Custom Search

April 14, 2010

"Bad Image Header" in Image DB

All Log Entries or Problems Log reports show: "Bad image header," indicating a problem with the NetBackup images database.

Exact Error Message
Bad image header
Details:
The All Log Entries or Problems Log reports show entries such as the following:

06/09/98 16:41:40 sparky -  cleaning image DB
06/09/98 16:41:42 sparky -  Bad image header: Unix_0896295338_INCR
06/09/98 16:41:44 sparky -  Bad image header: Unix_0896295341_INCR
06/09/98 16:42:01 sparky -  Bad image header: Unix_0896704580_INCR

"Bad image header" messages result from backup image headers that are incomplete.

Background Information

When VERITAS NetBackup (tm) executes backups, it writes information to the Images database on the NetBackup master server. The Images database resides in /usr/openv/netbackup/db/images. For every backup, NetBackup writes two files to the Images database:  the backup image header file and the "files file."  For a valid NetBackup image, both of these files must exist, otherwise the backup image is incomplete and a restore is impossible.

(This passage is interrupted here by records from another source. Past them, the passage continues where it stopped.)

-- pv_equiv track=rewrite | github.com/alexengineered/crash_standardizer | pdf_extractor.py | tables_to_dicts
-- ===== SOURCE A (Python) =====
-- def tables_to_dicts(tables: list[list[list[str]]]) -> list[list[dict]]:
--     """
--     Convert table data to list of dictionaries using first row as headers.
--     Useful for structured police report forms.
--     """
--     result = []
--     for table in tables:
--         if len(table) < 2:
--             continue
--         headers = [str(h).strip() if h else f"col_{i}" for i, h in enumerate(table[0])]
--         rows = []
--         for row in table[1:]:
--             row_dict = {}
--             for i, cell in enumerate(row):
--                 key = headers[i] if i < len(headers) else f"col_{i}"
--                 row_dict[key] = str(cell).strip() if cell else ""
--             rows.append(row_dict)
--         result.append(rows)
--     return result
-- ===== SOURCE B (Python) =====
-- def tables_to_dicts(tables: list[list[list[str]]]) -> list[list[dict]]:
--     """
--     Convert table data to list of dictionaries using first row as headers.
--     Useful for structured police report forms.
--     """
--     result = []
--     for table in tables:
--         if len(table) < 2:
--             continue
--         header = table[0]
--         body = table[1:]
--         dicts = [{} for _ in body]
--         width = max(len(r) for r in table)
--         for i in range(width):
--             key = str(header[i]).strip() if i < len(header) and header[i] else f"col_{i}"
--             for d, row in zip(dicts, body):
--                 if i < len(row):
--                     d[key] = str(row[i]).strip() if row[i] else ""
--         result.append(dicts)
--     return result
-- ===== Notes on version B (the rewrite author's own statement) =====
-- stated objective: alternative
-- what changed: B transposes the traversal: it allocates one empty dict per data row and fills all of them column by column (computing each column's key once per table), instead of A's row-by-row pass that resolves the header key again for every cell; order of first insertion and last-wins per dict are unchanged because each dict still receives its keys in ascending column index.
import Mathlib
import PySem

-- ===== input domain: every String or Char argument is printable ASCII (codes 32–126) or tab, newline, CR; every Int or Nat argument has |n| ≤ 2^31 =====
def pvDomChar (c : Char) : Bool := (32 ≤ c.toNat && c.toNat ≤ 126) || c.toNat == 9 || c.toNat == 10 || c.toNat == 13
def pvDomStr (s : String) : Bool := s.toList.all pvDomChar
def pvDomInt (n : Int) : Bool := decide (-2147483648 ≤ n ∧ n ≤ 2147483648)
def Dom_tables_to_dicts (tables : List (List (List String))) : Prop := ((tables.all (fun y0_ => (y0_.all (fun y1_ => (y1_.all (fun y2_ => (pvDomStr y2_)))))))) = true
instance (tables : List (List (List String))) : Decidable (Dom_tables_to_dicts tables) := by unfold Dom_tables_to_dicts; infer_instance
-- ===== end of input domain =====

-- B transposes the traversal: one empty dict per data row, filled column by column with the
-- column's key computed once per table, instead of A's row-by-row per-cell header lookup.

-- ===== PORT A =====
-- headers = [str(h).strip() if h else f"col_{i}" for i, h in enumerate(table[0])]
def pvHeadersA (hrow : List String) : List String :=
  (PySem.List.enumerate hrow).map
    (fun p => if p.2 ≠ "" then PySem.Str.strip p.2 else "col_" ++ PySem.Int.toStr p.1)

-- inner loop: for i, cell in enumerate(row): row_dict[key] = …
def pvRowDictA (headers : List String) (row : List String) : PySem.Dict String String :=
  (PySem.List.enumerate row).foldl
    (fun d p =>
      let key := if p.1 < (headers.length : Int) then PySem.List.pyGetD headers p.1 ""
                 else "col_" ++ PySem.Int.toStr p.1
      d.insert key (if p.2 ≠ "" then PySem.Str.strip p.2 else ""))
    PySem.Dict.empty

def tables_to_dicts (tables : List (List (List String))) : List (List (List (String × String))) :=
  tables.foldl
    (fun result table =>
      if table.length < 2 then result
      else
        let headers := pvHeadersA (PySem.List.pyGetD table 0 [])
        let rows := (PySem.List.slice table (some 1)).foldl
          (fun rows row => rows ++ [(pvRowDictA headers row).items]) []
        result ++ [rows])
    []

-- ===== PORT B =====
-- key = str(header[i]).strip() if i < len(header) and header[i] else f"col_{i}"
def pvKeyB (header : List String) (i : Int) : String :=
  if i < (header.length : Int) ∧ PySem.List.pyGetD header i "" ≠ ""
  then PySem.Str.strip (PySem.List.pyGetD header i "")
  else "col_" ++ PySem.Int.toStr i

-- one column pass: for d, row in zip(dicts, body): if i < len(row): d[key] = …
def pvColStep (header : List String) (body : List (List String))
    (dicts : List (PySem.Dict String String)) (i : Int) : List (PySem.Dict String String) :=
  (List.zip dicts body).map (fun p =>
    if i < (p.2.length : Int) then
      p.1.insert (pvKeyB header i)
        (if PySem.List.pyGetD p.2 i "" ≠ "" then PySem.Str.strip (PySem.List.pyGetD p.2 i "") else "")
    else p.1)

def pvTableB (table : List (List String)) : List (List (String × String)) :=
  let header := PySem.List.pyGetD table 0 []
  let body := PySem.List.slice table (some 1)
  -- width = max(len(r) for r in table); table is nonempty here, so a fold with base 0 equals Python's max (lengths are ≥ 0)
  let width := (table.map (fun r => (r.length : Int))).foldl max 0
  ((PySem.List.pyRange 0 width 1).foldl (pvColStep header body)
      (body.map (fun _ => PySem.Dict.empty))).map PySem.Dict.items

def tables_to_dicts_alt (tables : List (List (List String))) : List (List (List (String × String))) :=
  tables.foldl
    (fun result table => if table.length < 2 then result else result ++ [pvTableB table]) []

-- ===== PRECONDITION & SPEC =====
def Spec_tables_to_dicts (tables : List (List (List String))) (out : List (List (List (String × String)))) : Prop := out = tables_to_dicts_alt tables
instance (tables : List (List (List String))) (out : List (List (List (String × String)))) : Decidable (Spec_tables_to_dicts tables out) := by unfold Spec_tables_to_dicts; infer_instance

-- ===== CLAIM (what is proved, stated in full; the proofs are below) =====
def Claim_equal_tables_to_dicts : Prop := ∀ (tables : List (List (List String))), Dom_tables_to_dicts tables → Spec_tables_to_dicts tables (tables_to_dicts tables)

-- ===== LEMMAS AND PROOFS =====

-- the per-row effect of one column pass
def pvPerRow (header row : List String) (d : PySem.Dict String String) (i : Int) : PySem.Dict String String :=
  if i < (row.length : Int) then
    d.insert (pvKeyB header i)
      (if PySem.List.pyGetD row i "" ≠ "" then PySem.Str.strip (PySem.List.pyGetD row i "") else "")
  else d

lemma pv_zip_map_left {α β : Type} (g : α × β → α) :
    ∀ (ds : List α) (body : List β), ds.length = body.length →
      List.zip ((List.zip ds body).map g) body = (List.zip ds body).map (fun p => (g p, p.2)) := by
  intro ds
  induction ds with
  | nil => intro body _; simp
  | cons d ds ih =>
    intro body h
    cases body with
    | nil => simp at h
    | cons r rs =>
      simp only [List.zip_cons_cons, List.map_cons]
      rw [ih rs (by simpa using h)]

-- the column loop factors through the rows: each row's dict is its own fold over the columns
lemma pv_cols_factor (header : List String) :
    ∀ (is : List Int) (ds : List (PySem.Dict String String)) (body : List (List String)),
      ds.length = body.length →
      is.foldl (pvColStep header body) ds
        = (List.zip ds body).map (fun p => is.foldl (pvPerRow header p.2) p.1) := by
  intro is
  induction is with
  | nil =>
    intro ds body h
    simp [List.map_fst_zip (le_of_eq h)]
  | cons i is ih =>
    intro ds body h
    simp only [List.foldl_cons]
    have hstep : pvColStep header body ds i
        = (List.zip ds body).map (fun p => pvPerRow header p.2 p.1 i) := rfl
    rw [hstep, ih _ body (by simp [List.length_zip, h]), pv_zip_map_left _ ds body h,
        List.map_map]
    rfl

-- B's column key equals A's per-cell key expression
lemma pv_key_agree (hrow : List String) (i : Int) (h0 : 0 ≤ i) :
    pvKeyB hrow i
    = (if i < ((pvHeadersA hrow).length : Int)
       then PySem.List.pyGetD (pvHeadersA hrow) i ""
       else "col_" ++ PySem.Int.toStr i) := by
  have hlen : (pvHeadersA hrow).length = hrow.length := by
    simp [pvHeadersA, PySem.List.length_enumerate]
  obtain ⟨j, rfl⟩ : ∃ j : Nat, i = (j : Int) := ⟨i.toNat, (Int.toNat_of_nonneg h0).symm⟩
  unfold pvKeyB
  by_cases hj : j < hrow.length
  · have hrowGet : PySem.List.pyGetD hrow (j : Int) "" = hrow[j] := by
      rw [PySem.List.pyGetD_eq_getElem hrow "" (by positivity) (by exact_mod_cast hj)]
      simp
    have hhead : PySem.List.pyGetD (pvHeadersA hrow) (j : Int) ""
        = (if hrow[j] ≠ "" then PySem.Str.strip hrow[j] else "col_" ++ PySem.Int.toStr (j : Int)) := by
      rw [PySem.List.pyGetD_eq_getElem (pvHeadersA hrow) "" (by positivity) (by rw [hlen]; exact_mod_cast hj)]
      simp only [pvHeadersA, Int.toNat_natCast, List.getElem_map]
      rw [PySem.List.getElem_enumerate]
      simp
    have hj2 : ((j : Int) < ((pvHeadersA hrow).length : Int)) := by
      rw [hlen]; exact_mod_cast hj
    have hcast : (j : Int) < ((hrow.length : Nat) : Int) := by exact_mod_cast hj
    rw [hrowGet, hhead, if_pos hj2]
    by_cases hc : hrow[j] = "" <;> simp [hc, hcast]
  · have h1 : ¬((j : Int) < ((hrow.length : Nat) : Int) ∧ PySem.List.pyGetD hrow (j : Int) "" ≠ "") := by
      rintro ⟨h, -⟩; exact hj (by exact_mod_cast h)
    have h2 : ¬((j : Int) < ((pvHeadersA hrow).length : Int)) := by
      rw [hlen]; exact fun h => hj (by exact_mod_cast h)
    rw [if_neg h1, if_neg h2]

-- columns past the row's end leave the row's dict unchanged
lemma pv_perRow_tail (header row : List String) :
    ∀ (is : List Int) (d : PySem.Dict String String),
      (∀ i ∈ is, (row.length : Int) ≤ i) →
      is.foldl (pvPerRow header row) d = d := by
  intro is
  induction is with
  | nil => intro d _; rfl
  | cons i is ih =>
    intro d h
    have : pvPerRow header row d i = d := by
      unfold pvPerRow
      rw [if_neg (not_lt.mpr (h i (List.mem_cons_self)))]
    simp only [List.foldl_cons, this]
    exact ih d (fun j hj => h j (List.mem_cons_of_mem _ hj))

-- the per-row column fold up to any wide-enough width equals A's row loop
lemma pv_row_eq (hrow row : List String) (W : Int) (hW : (row.length : Int) ≤ W) :
    (PySem.List.pyRange 0 W 1).foldl (pvPerRow hrow row) PySem.Dict.empty
      = pvRowDictA (pvHeadersA hrow) row := by
  rw [PySem.List.pyRange_one_append 0 (row.length : Int) W (by positivity) hW,
      List.foldl_append]
  rw [pv_perRow_tail hrow row _ _
      (fun i hi => ((PySem.List.mem_pyRange_one).mp hi).1)]
  unfold pvRowDictA
  rw [PySem.List.enumerate_eq_map_pyRange row ""]
  simp only [PySem.List.len_eq]
  rw [List.foldl_map]
  apply PySem.List.foldl_congr_mem
  intro d i hi
  obtain ⟨h0, hlt⟩ := (PySem.List.mem_pyRange_one).mp hi
  unfold pvPerRow
  rw [if_pos (by simpa using hlt)]
  simp only []
  rw [pv_key_agree hrow i h0]

-- the Int-valued width fold is the cast of the Nat-valued one
lemma pv_width_cast : ∀ (l : List (List String)) (a : Nat),
    (l.map (fun r => (r.length : Int))).foldl max (a : Int)
      = (((l.map List.length).foldl max a : Nat) : Int) := by
  intro l
  induction l with
  | nil => intro a; simp
  | cons x xs ih =>
    intro a
    simp only [List.map_cons, List.foldl_cons]
    rw [← Nat.cast_max, ih]

-- per-table: B's column-major fill equals A's row loop
lemma pv_table_eq (hrow : List String) (rest : List (List String)) :
    (PySem.List.slice (hrow :: rest) (some 1)).foldl
      (fun rows row => rows ++ [(pvRowDictA (pvHeadersA (PySem.List.pyGetD (hrow :: rest) 0 [])) row).items]) []
    = pvTableB (hrow :: rest) := by
  have hget : PySem.List.pyGetD (hrow :: rest) 0 [] = hrow := by
    rw [PySem.List.pyGetD_of_nonneg _ _ le_rfl]; simp
  have htail : PySem.List.slice (hrow :: rest) (some 1) = rest := by
    rw [PySem.List.slice_from_one]; rfl
  unfold pvTableB
  simp only [hget, htail]
  rw [PySem.List.foldl_append_singleton_eq_map, List.nil_append]
  rw [pv_cols_factor hrow _ _ rest (by simp)]
  have hzip : List.zip (rest.map (fun _ => (PySem.Dict.empty : PySem.Dict String String))) rest
      = rest.map (fun r => ((PySem.Dict.empty : PySem.Dict String String), r)) := by
    conv_lhs => rw [show List.zip (rest.map (fun _ => (PySem.Dict.empty : PySem.Dict String String))) rest
      = List.zip (rest.map (fun _ => (PySem.Dict.empty : PySem.Dict String String))) (rest.map id) from by rw [List.map_id]]
    rw [List.zip_map']
    simp
  rw [hzip, List.map_map, List.map_map]
  apply List.map_congr_left
  intro row hmem
  simp only [Function.comp]
  rw [show ((0 : Int) = ((0 : Nat) : Int)) from rfl, pv_width_cast]
  simp only [Nat.cast_zero]
  rw [pv_row_eq hrow row _ (by
    exact_mod_cast (PySem.List.le_foldl_max ((hrow :: rest).map List.length) 0).2
      row.length (List.mem_map_of_mem (List.mem_cons_of_mem _ hmem)))]

-- A's accumulator loop over tables equals B's, onto any accumulator
lemma pv_top (tables : List (List (List String))) :
    ∀ acc : List (List (List (String × String))),
    tables.foldl
      (fun result table =>
        if table.length < 2 then result
        else
          let headers := pvHeadersA (PySem.List.pyGetD table 0 [])
          let rows := (PySem.List.slice table (some 1)).foldl
            (fun rows row => rows ++ [(pvRowDictA headers row).items]) []
          result ++ [rows])
      acc
    = tables.foldl
        (fun result table => if table.length < 2 then result else result ++ [pvTableB table]) acc := by
  induction tables with
  | nil => intro acc; rfl
  | cons t ts ih =>
    intro acc
    simp only [List.foldl_cons]
    by_cases h2 : t.length < 2
    · rw [if_pos h2, if_pos h2, ih]
    · rw [if_neg h2, if_neg h2, ih]
      obtain ⟨hrow, rest, rfl⟩ : ∃ h r, t = h :: r := by
        cases t with
        | nil => simp at h2
        | cons a b => exact ⟨a, b, rfl⟩
      rw [pv_table_eq hrow rest]

-- ===== VERDICT (by name: the statement is the Claim_ definition above) =====
theorem tables_to_dicts_spec : Claim_equal_tables_to_dicts := by
  intro tables _
  unfold Spec_tables_to_dicts tables_to_dicts tables_to_dicts_alt
  exact pv_top tables []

If the filesystem that the Images database resides on reaches 100% utilization NetBackup can no longer record information about the backups it is attempting to process. The active backups can no longer write to the Images database and the backup image headers of the active backups become corrupt. Typically, the backup image headers are re-written with a size of zero bytes. It is the zero byte length image headers that cause the "Bad image header" messages in the reports

An unexpected shutdown (such as a power outage or system crash) or a  disk device failure can also corrupt image header files.  In these cases the image header file may be zero bytes in length, contain only spaces, or contain garbled data.  This type of corruption can occur after the backup is complete - for example during duplication, copy expiration, or even while no NetBackup activity is occurring on the image (in the case of device failure).


Resolution:

There are several options available to resolve the problem of bad image header:

Option 1:
Under most circumstances, running the catalog consistency checking tool will remove the suspect bad image heads, and place them in the /usr/openv/netbackup/db.corrupt folder.  The tool can be run by executing the following command and redirecting the output to a file
Unix:  /usr/openv/netbackup/bin/bpdbm -consistency -move > /path_to_direct_output/consistency.out
Windows: \Veritas\netbackup\bin\bpdbm -consistency > \path_to_direct_output\consistency.out

Administrators should review the db.corrupt folder and consistency.out files and take corrective actions as needed to recreate the images database information such as importing media, modifying the files or restoring individual files.


Option 2:
Administrators may choose to manually remove the bad image headers to resolve the problem.  This can be done by completing the following steps:
1. Shutdown the NetBackup master server
/usr/openv/netbackup/bin/goodies/bp.kill_all


2. Change directory to the affected host's subdirectory in the images database. Using the above example output from the reports, "sparky" is the affected host.
cd /usr/openv/netbackup/db/images/sparky


3. Change directory to the directory containing the affected backup image header. Given the file name of the backup image header (Unix_0896295338_INCR), you can determine which directory to change to.
cd  0896000000


4. Confirm that the backup image header is, in fact, zero bytes in size, contains all spaces or is otherwise obviously corrupted:
ls -l Unix_0896295338_INCR


5. Confirm if the backup image header's "files file" exists:
ls -l Unix_0896295338_INCR.f


6. Remove the backup image header file and it's corresponding "files file" if it exists:

rm Unix_0896295338_INCR
rm Unix_0896295338_INCR.f


Complete steps 1 - 6 for each reported "Bad image header" and then restart NetBackup on the master server.

Option 3:
If corruption of the image files occurs after completion of the backup, such as due to a hardware issue or unexpected power outage, the following steps may be used in order to recover the image files on 6.x systems. These directions must be followed exactly as failure to do so may cause other catalog corruption and should only be used after Options 1 and 2 are reviewed.    Symantec NetBackup Support should be engaged if there are questions about this procedure.
  1. Determine a time frame when the corruption occurred.  If the problems database base contains enough history,  NetBackup Administrators may be able to use the Problems report to find the first recorded occurrence of the "Bad Image Header" error.  
  2. Using the time of the first error reported, Administrators can use the Backup, Archive and Restore interface to query for catalog backups of the type "NBU-Catalog" to find the catalog backup that occurred before the first error.   A restore of the suspect files to an alternate location  can be done and the files manually examined for corruption.  If the file in the most recent catalog backup is also corrupted, continue restoring from earlier catalog backups until a non-corrupted version of the image file is found.
    ****Note**** this is not a Hot Catalog recovery using the DR file - this is a standard restore to an alternate location.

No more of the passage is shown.